-- pv_equiv track=rewrite | github.com/gayatriprasad/python | fill.py | description
-- ===== SOURCE A (Python) =====
-- def description(bag):
--     my_dict1 = bag
--     new_dict = {}
--     for d_key,d_val in my_dict1.items():
--         if d_val in new_dict:
--             new_dict[d_val].append(d_key)
--         else:
--             new_dict[d_val] = [d_key]
--
--     for k in new_dict:
--         new_dict[k] = set(new_dict[k])
--     return new_dict
-- ===== SOURCE B (Python) =====
-- def description(bag):
--     # Invert the dict: for each distinct value (first-occurrence order), the set of keys mapping to it.
--     return {v: {k for k, w in bag.items() if w == v} for v in dict.fromkeys(bag.values())}
-- ===== Notes on version B (the rewrite author's own statement) =====
-- stated objective: simpler
-- what changed: Instead of one accumulating pass that builds and mutates a value-keyed index of lists and then converts each list to a set, B computes the distinct values once (dict.fromkeys, first-occurrence order) and builds the result in a single dict comprehension that rescans all items per distinct value.
import Mathlib
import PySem

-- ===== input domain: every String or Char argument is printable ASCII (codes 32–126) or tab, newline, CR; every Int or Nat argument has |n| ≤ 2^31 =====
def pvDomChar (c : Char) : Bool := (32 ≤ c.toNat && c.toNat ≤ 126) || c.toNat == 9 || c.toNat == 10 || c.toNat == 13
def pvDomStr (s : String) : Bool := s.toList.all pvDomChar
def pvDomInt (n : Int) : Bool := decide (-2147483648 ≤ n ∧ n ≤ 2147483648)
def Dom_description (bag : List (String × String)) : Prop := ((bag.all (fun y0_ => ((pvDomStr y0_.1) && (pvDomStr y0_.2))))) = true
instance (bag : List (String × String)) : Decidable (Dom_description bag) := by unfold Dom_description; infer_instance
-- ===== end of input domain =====

-- B replaces A's single accumulating pass over a mutated value→list index by a
-- dict comprehension over the distinct values that rescans all items per value (simpler, not faster).


-- ===== PORT A =====
-- one step of A's first loop: group the key under its value in new_dict
def descStep (d : PySem.Dict String (List String)) (kv : String × String) :
    PySem.Dict String (List String) :=
  if d.contains kv.2 then d.modify kv.2 [] (fun l => l ++ [kv.1])
  else d.insert kv.2 [kv.1]

def description (bag : List (String × String)) : List (String × List String) :=
  let newDict := bag.foldl descStep PySem.Dict.empty
  -- second Python loop: for k in new_dict: new_dict[k] = set(new_dict[k])
  newDict.items.map (fun p => (p.1, PySem.Set.ofList p.2))

-- ===== PORT B =====
def description_alt (bag : List (String × String)) : List (String × List String) :=
  (PySem.List.dedup (bag.map Prod.snd)).map
    (fun v => (v, PySem.Set.ofList ((bag.filter (fun kv => kv.2 == v)).map Prod.fst)))

-- ===== PRECONDITION & SPEC =====
def Spec_description (bag : List (String × String)) (out : List (String × List String)) : Prop := out = description_alt bag
instance (bag : List (String × String)) (out : List (String × List String)) : Decidable (Spec_description bag out) := by unfold Spec_description; infer_instance

-- ===== CLAIM (what is proved, stated in full; the proofs are below) =====
def Claim_equal_description : Prop := ∀ (bag : List (String × String)), Dom_description bag → Spec_description bag (description bag)

-- ===== LEMMAS AND PROOFS =====
-- the keys of bag mapping to value v, in order
def keysFor (bag : List (String × String)) (v : String) : List String :=
  (bag.filter (fun kv => kv.2 == v)).map Prod.fst

theorem keysFor_append_singleton (bag : List (String × String)) (kv : String × String) (v : String) :
    keysFor (bag ++ [kv]) v = keysFor bag v ++ (if kv.2 == v then [kv.1] else []) := by
  simp only [keysFor, List.filter_append, List.map_append]
  by_cases h : kv.2 = v <;> simp [h]

-- invariant of A's first loop: the index holds the distinct values in first-occurrence
-- order, each with the keys mapping to it in order
theorem fold_items (bag : List (String × String)) :
    (bag.foldl descStep PySem.Dict.empty).items
      = (PySem.List.dedup (bag.map Prod.snd)).map (fun v => (v, keysFor bag v)) := by
  induction bag using List.reverseRecOn with
  | nil => rfl
  | append_singleton xs kv ih =>
    have hD : PySem.List.dedup ((xs ++ [kv]).map Prod.snd)
        = PySem.Set.add (PySem.List.dedup (xs.map Prod.snd)) kv.2 := by
      simp [PySem.List.dedup_eq_ofList, PySem.Set.ofList_append_singleton]
    have hcon : (xs.foldl descStep PySem.Dict.empty).contains kv.2
        = decide (kv.2 ∈ PySem.List.dedup (xs.map Prod.snd)) := by
      simp only [PySem.Dict.contains, ih, List.any_map, Function.comp_def]
      rw [List.any_beq']
      simp
    rw [List.foldl_append]
    by_cases hm : kv.2 ∈ PySem.List.dedup (xs.map Prod.snd)
    · -- value already present: append the key to its list
      have hmem : (kv.2, keysFor xs kv.2) ∈ (xs.foldl descStep PySem.Dict.empty).items := by
        rw [ih]; exact List.mem_map_of_mem hm
      have hnodup : (xs.foldl descStep PySem.Dict.empty).keys.Nodup := by
        simp only [PySem.Dict.keys, ih, List.map_map]
        simp [Function.comp_def]
      have hget : (xs.foldl descStep PySem.Dict.empty).getD kv.2 [] = keysFor xs kv.2 :=
        PySem.Dict.getD_of_mem_items _ hmem hnodup []
      show (descStep (xs.foldl descStep PySem.Dict.empty) kv).items = _
      rw [show descStep (xs.foldl descStep PySem.Dict.empty) kv
            = (xs.foldl descStep PySem.Dict.empty).modify kv.2 [] (fun l => l ++ [kv.1]) from by
          rw [descStep, hcon]; rw [if_pos (by simpa using hm)]]
      rw [PySem.Dict.modify, hget]
      rw [PySem.Dict.items_insert_of_contains _ _ (by rw [hcon]; simpa using hm)]
      rw [hD, PySem.Set.add_of_mem hm, ih, List.map_map]
      refine List.map_congr_left (fun v hv => ?_)
      by_cases h : v = kv.2
      · subst h; simp [keysFor_append_singleton]
      · have h' : ¬ (kv.2 = v) := fun e => h e.symm
        simp [Function.comp, h, h', keysFor_append_singleton]
    · -- new value: append a fresh entry
      show (descStep (xs.foldl descStep PySem.Dict.empty) kv).items = _
      rw [show descStep (xs.foldl descStep PySem.Dict.empty) kv
            = (xs.foldl descStep PySem.Dict.empty).insert kv.2 [kv.1] from by
          rw [descStep, hcon]; rw [if_neg (by simpa using hm)]]
      rw [PySem.Dict.items_insert_of_not_contains _ _ (by rw [hcon]; simpa using hm)]
      rw [hD, PySem.Set.add_of_not_mem hm, ih, List.map_append]
      have hkv : keysFor xs kv.2 = [] := by
        have : ∀ p ∈ xs, ¬ (p.2 == kv.2) = true := by
          intro p hp hb
          apply hm
          rw [PySem.List.mem_dedup]
          exact (eq_of_beq hb) ▸ List.mem_map_of_mem (f := Prod.snd) hp
        simp [keysFor, List.filter_eq_nil_iff.mpr this]
      congr 1
      · refine List.map_congr_left (fun v hv => ?_)
        have h' : ¬ (kv.2 = v) := by
          intro e; exact hm (e ▸ hv)
        simp [keysFor_append_singleton, h']
      · simp [keysFor_append_singleton, hkv]

-- ===== VERDICT (by name: the statement is the Claim_ definition above) =====
theorem description_spec : Claim_equal_description := by
  intro bag _
  show description bag = description_alt bag
  simp only [description, description_alt, fold_items, List.map_map]
  rfl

--------------------------------------------------

The entries are to be retyped in full, with no alteration.

= RESULT OF THIS EXERCISE =
-- pv_equiv track=rewrite | github.com/gayatriprasad/python | fill.py | description
-- ===== SOURCE A (Python) =====
-- def description(bag):
--     my_dict1 = bag
--     new_dict = {}
--     for d_key,d_val in my_dict1.items():
--         if d_val in new_dict:
--             new_dict[d_val].append(d_key)
--         else:
--             new_dict[d_val] = [d_key]
--
--     for k in new_dict:
--         new_dict[k] = set(new_dict[k])
--     return new_dict
-- ===== SOURCE B (Python) =====
-- def description(bag):
--     # Invert the dict: for each distinct value (first-occurrence order), the set of keys mapping to it.
--     return {v: {k for k, w in bag.items() if w == v} for v in dict.fromkeys(bag.values())}
-- ===== Notes on version B (the rewrite author's own statement) =====
-- stated objective: simpler
-- what changed: Instead of one accumulating pass that builds and mutates a value-keyed index of lists and then converts each list to a set, B computes the distinct values once (dict.fromkeys, first-occurrence order) and builds the result in a single dict comprehension that rescans all items per distinct value.
import Mathlib
import PySem

-- ===== input domain: every String or Char argument is printable ASCII (codes 32–126) or tab, newline, CR; every Int or Nat argument has |n| ≤ 2^31 =====
def pvDomChar (c : Char) : Bool := (32 ≤ c.toNat && c.toNat ≤ 126) || c.toNat == 9 || c.toNat == 10 || c.toNat == 13
def pvDomStr (s : String) : Bool := s.toList.all pvDomChar
def pvDomInt (n : Int) : Bool := decide (-2147483648 ≤ n ∧ n ≤ 2147483648)
def Dom_description (bag : List (String × String)) : Prop := ((bag.all (fun y0_ => ((pvDomStr y0_.1) && (pvDomStr y0_.2))))) = true
instance (bag : List (String × String)) : Decidable (Dom_description bag) := by unfold Dom_description; infer_instance
-- ===== end of input domain =====

-- B replaces A's single accumulating pass over a mutated value→list index by a
-- dict comprehension over the distinct values that rescans all items per value (simpler, not faster).


-- ===== PORT A =====
-- one step of A's first loop: group the key under its value in new_dict
def descStep (d : PySem.Dict String (List String)) (kv : String × String) :
    PySem.Dict String (List String) :=
  if d.contains kv.2 then d.modify kv.2 [] (fun l => l ++ [kv.1])
  else d.insert kv.2 [kv.1]

def description (bag : List (String × String)) : List (String × List String) :=
  let newDict := bag.foldl descStep PySem.Dict.empty
  -- second Python loop: for k in new_dict: new_dict[k] = set(new_dict[k])
  newDict.items.map (fun p => (p.1, PySem.Set.ofList p.2))

-- ===== PORT B =====
def description_alt (bag : List (String × String)) : List (String × List String) :=
  (PySem.List.dedup (bag.map Prod.snd)).map
    (fun v => (v, PySem.Set.ofList ((bag.filter (fun kv => kv.2 == v)).map Prod.fst)))

-- ===== PRECONDITION & SPEC =====
def Spec_description (bag : List (String × String)) (out : List (String × List String)) : Prop := out = description_alt bag
instance (bag : List (String × String)) (out : List (String × List String)) : Decidable (Spec_description bag out) := by unfold Spec_description; infer_instance

-- ===== CLAIM (what is proved, stated in full; the proofs are below) =====
def Claim_equal_description : Prop := ∀ (bag : List (String × String)), Dom_description bag → Spec_description bag (description bag)

-- ===== LEMMAS AND PROOFS =====
-- the keys of bag mapping to value v, in order
def keysFor (bag : List (String × String)) (v : String) : List String :=
  (bag.filter (fun kv => kv.2 == v)).map Prod.fst

theorem keysFor_append_singleton (bag : List (String × String)) (kv : String × String) (v : String) :
    keysFor (bag ++ [kv]) v = keysFor bag v ++ (if kv.2 == v then [kv.1] else []) := by
  simp only [keysFor, List.filter_append, List.map_append]
  by_cases h : kv.2 = v <;> simp [h]

-- invariant of A's first loop: the index holds the distinct values in first-occurrence
-- order, each with the keys mapping to it in order
theorem fold_items (bag : List (String × String)) :
    (bag.foldl descStep PySem.Dict.empty).items
      = (PySem.List.dedup (bag.map Prod.snd)).map (fun v => (v, keysFor bag v)) := by
  induction bag using List.reverseRecOn with
  | nil => rfl
  | append_singleton xs kv ih =>
    have hD : PySem.List.dedup ((xs ++ [kv]).map Prod.snd)
        = PySem.Set.add (PySem.List.dedup (xs.map Prod.snd)) kv.2 := by
      simp [PySem.List.dedup_eq_ofList, PySem.Set.ofList_append_singleton]
    have hcon : (xs.foldl descStep PySem.Dict.empty).contains kv.2
        = decide (kv.2 ∈ PySem.List.dedup (xs.map Prod.snd)) := by
      simp only [PySem.Dict.contains, ih, List.any_map, Function.comp_def]
      rw [List.any_beq']
      simp
    rw [List.foldl_append]
    by_cases hm : kv.2 ∈ PySem.List.dedup (xs.map Prod.snd)
    · -- value already present: append the key to its list
      have hmem : (kv.2, keysFor xs kv.2) ∈ (xs.foldl descStep PySem.Dict.empty).items := by
        rw [ih]; exact List.mem_map_of_mem hm
      have hnodup : (xs.foldl descStep PySem.Dict.empty).keys.Nodup := by
        simp only [PySem.Dict.keys, ih, List.map_map]
        simp [Function.comp_def]
      have hget : (xs.foldl descStep PySem.Dict.empty).getD kv.2 [] = keysFor xs kv.2 :=
        PySem.Dict.getD_of_mem_items _ hmem hnodup []
      show (descStep (xs.foldl descStep PySem.Dict.empty) kv).items = _
      rw [show descStep (xs.foldl descStep PySem.Dict.empty) kv
            = (xs.foldl descStep PySem.Dict.empty).modify kv.2 [] (fun l => l ++ [kv.1]) from by
          rw [descStep, hcon]; rw [if_pos (by simpa using hm)]]
      rw [PySem.Dict.modify, hget]
      rw [PySem.Dict.items_insert_of_contains _ _ (by rw [hcon]; simpa using hm)]
      rw [hD, PySem.Set.add_of_mem hm, ih, List.map_map]
      refine List.map_congr_left (fun v hv => ?_)
      by_cases h : v = kv.2
      · subst h; simp [keysFor_append_singleton]
      · have h' : ¬ (kv.2 = v) := fun e => h e.symm
        simp [Function.comp, h, h', keysFor_append_singleton]
    · -- new value: append a fresh entry
      show (descStep (xs.foldl descStep PySem.Dict.empty) kv).items = _
      rw [show descStep (xs.foldl descStep PySem.Dict.empty) kv
            = (xs.foldl descStep PySem.Dict.empty).insert kv.2 [kv.1] from by
          rw [descStep, hcon]; rw [if_neg (by simpa using hm)]]
      rw [PySem.Dict.items_insert_of_not_contains _ _ (by rw [hcon]; simpa using hm)]
      rw [hD, PySem.Set.add_of_not_mem hm, ih, List.map_append]
      have hkv : keysFor xs kv.2 = [] := by
        have : ∀ p ∈ xs, ¬ (p.2 == kv.2) = true := by
          intro p hp hb
          apply hm
          rw [PySem.List.mem_dedup]
          exact (eq_of_beq hb) ▸ List.mem_map_of_mem (f := Prod.snd) hp
        simp [keysFor, List.filter_eq_nil_iff.mpr this]
      congr 1
      · refine List.map_congr_left (fun v hv => ?_)
        have h' : ¬ (kv.2 = v) := by
          intro e; exact hm (e ▸ hv)
        simp [keysFor_append_singleton, h']
      · simp [keysFor_append_singleton, hkv]

-- ===== VERDICT (by name: the statement is the Claim_ definition above) =====
theorem description_spec : Claim_equal_description := by
  intro bag _
  show description bag = description_alt bag
  simp only [description, description_alt, fold_items, List.map_map]
  rfl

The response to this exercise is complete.